-- pv_equiv track=rewrite | github.com/gschen/where2go-python-test | 1906101041刘仕豪/力扣周赛/166 第二题.py | dier
-- ===== SOURCE A (Python) =====
-- def dier(l):
--     ll = []
--     for i in range(len(l)):
--         if l[i] != 0:
--             lis = [i]
--         if l[i] == 1:
--             ll.append(lis)
--             l[i] = 0
--         for j in range(i+1,len(l)):
--             if l[i]>len(lis) and l[i] == l[j]:
--                 lis.append(j)
--                 l[j] = 0
--                 if l[i] == len(lis):
--                     ll.sort()
--                     if lis not in ll:
--                         ll.append(lis)
--     return ll
-- ===== SOURCE B (Python) =====
-- def dier(l):
--     # Bucket the indices of each positive value, cut each bucket into
--     # complete value-sized groups, and return the groups ordered by first index.
--     groups = []
--     for v in sorted(set(x for x in l if x > 0)):
--         idx = [i for i, x in enumerate(l) if x == v]
--         while len(idx) >= v:
--             groups.append(idx[:v])
--             idx = idx[v:]
--     groups.sort(key=lambda g: g[0])
--     return groups
-- ===== Notes on version B (the rewrite author's own statement) =====
-- stated objective: alternative
-- what changed: B replaces A's in-place quadratic scan (each group leader rescans and zeroes the rest of the mutated list, re-sorting the output as it goes) by bucketing the indices of each positive value once, chunking each bucket into complete value-sized groups, and one final sort of the groups by first index; Pre_ excludes lists of length >= 2 starting with 0, on which A raises NameError (its local `lis` is read before assignment); A also zeroes entries of its argument list in place, B does not mutate it.
import Mathlib
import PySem

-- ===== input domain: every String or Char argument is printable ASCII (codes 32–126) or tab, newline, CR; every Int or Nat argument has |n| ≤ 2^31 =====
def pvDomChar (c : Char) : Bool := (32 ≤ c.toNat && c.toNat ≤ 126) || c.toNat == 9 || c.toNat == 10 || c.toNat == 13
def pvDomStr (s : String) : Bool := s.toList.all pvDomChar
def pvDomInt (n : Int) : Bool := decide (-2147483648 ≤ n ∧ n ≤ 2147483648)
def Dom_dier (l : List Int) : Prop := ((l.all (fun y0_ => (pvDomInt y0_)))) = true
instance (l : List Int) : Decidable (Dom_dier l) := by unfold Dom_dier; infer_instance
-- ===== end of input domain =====

-- B buckets the indices of each positive value, chunks each bucket into value-sized groups
-- and sorts the groups by first index; return values agree (A zeroes entries of its argument
-- list in place, B does not mutate it — the claim is about the return value).

-- ===== PORT A =====
-- Indices from range(len(l)) are in-range naturals, so l[i] is List.getD i 0 and
-- l[i] = 0 is List.set i 0 (exact for in-range non-negative indices).
-- Python's local `lis` is unbound until the first index with l[i] != 0; reading it
-- unbound is a NameError (excluded by Pre_dier); the port starts lis at [] — on
-- inputs admitted by Pre_dier the unbound value is never read.
def dierInner (i : Nat) (st : List Int × List (List Int) × List Int) (j : Nat) :
    List Int × List (List Int) × List Int :=
  let l := st.1
  let ll := st.2.1
  let lis := st.2.2
  if l.getD i 0 > (lis.length : Int) ∧ l.getD i 0 = l.getD j 0 then
    let lis := lis ++ [(j : Int)]
    let l := l.set j 0
    let ll := if l.getD i 0 = (lis.length : Int) then
        let ll := PySem.List.sorted ll (fun x => x) false   -- ll.sort(): Python lists compare lexicographically = List.lt
        if lis ∈ ll then ll else ll ++ [lis]
      else ll
    (l, ll, lis)
  else st

def dierStep (n : Nat) (st : List Int × List (List Int) × List Int) (i : Nat) :
    List Int × List (List Int) × List Int :=
  let l := st.1
  let ll := st.2.1
  let lis := st.2.2
  let lis := if l.getD i 0 ≠ 0 then [(i : Int)] else lis
  let st2 := if l.getD i 0 = 1 then (l.set i 0, ll ++ [lis], lis) else (l, ll, lis)
  -- range(i+1, len(l)) over naturals
  ((List.range n).drop (i+1)).foldl (dierInner i) st2

def dier (l : List Int) : List (List Int) :=
  ((List.range l.length).foldl (dierStep l.length) (l, [], [])).2.1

= = = = = = =

* **Exercise**
I need each line of the entries that holds the string "PySem" located and copied.

* **Task answer**
import PySem
        let ll := PySem.List.sorted ll (fun x => x) false   -- ll.sort(): Python lists compare lexicographically = List.lt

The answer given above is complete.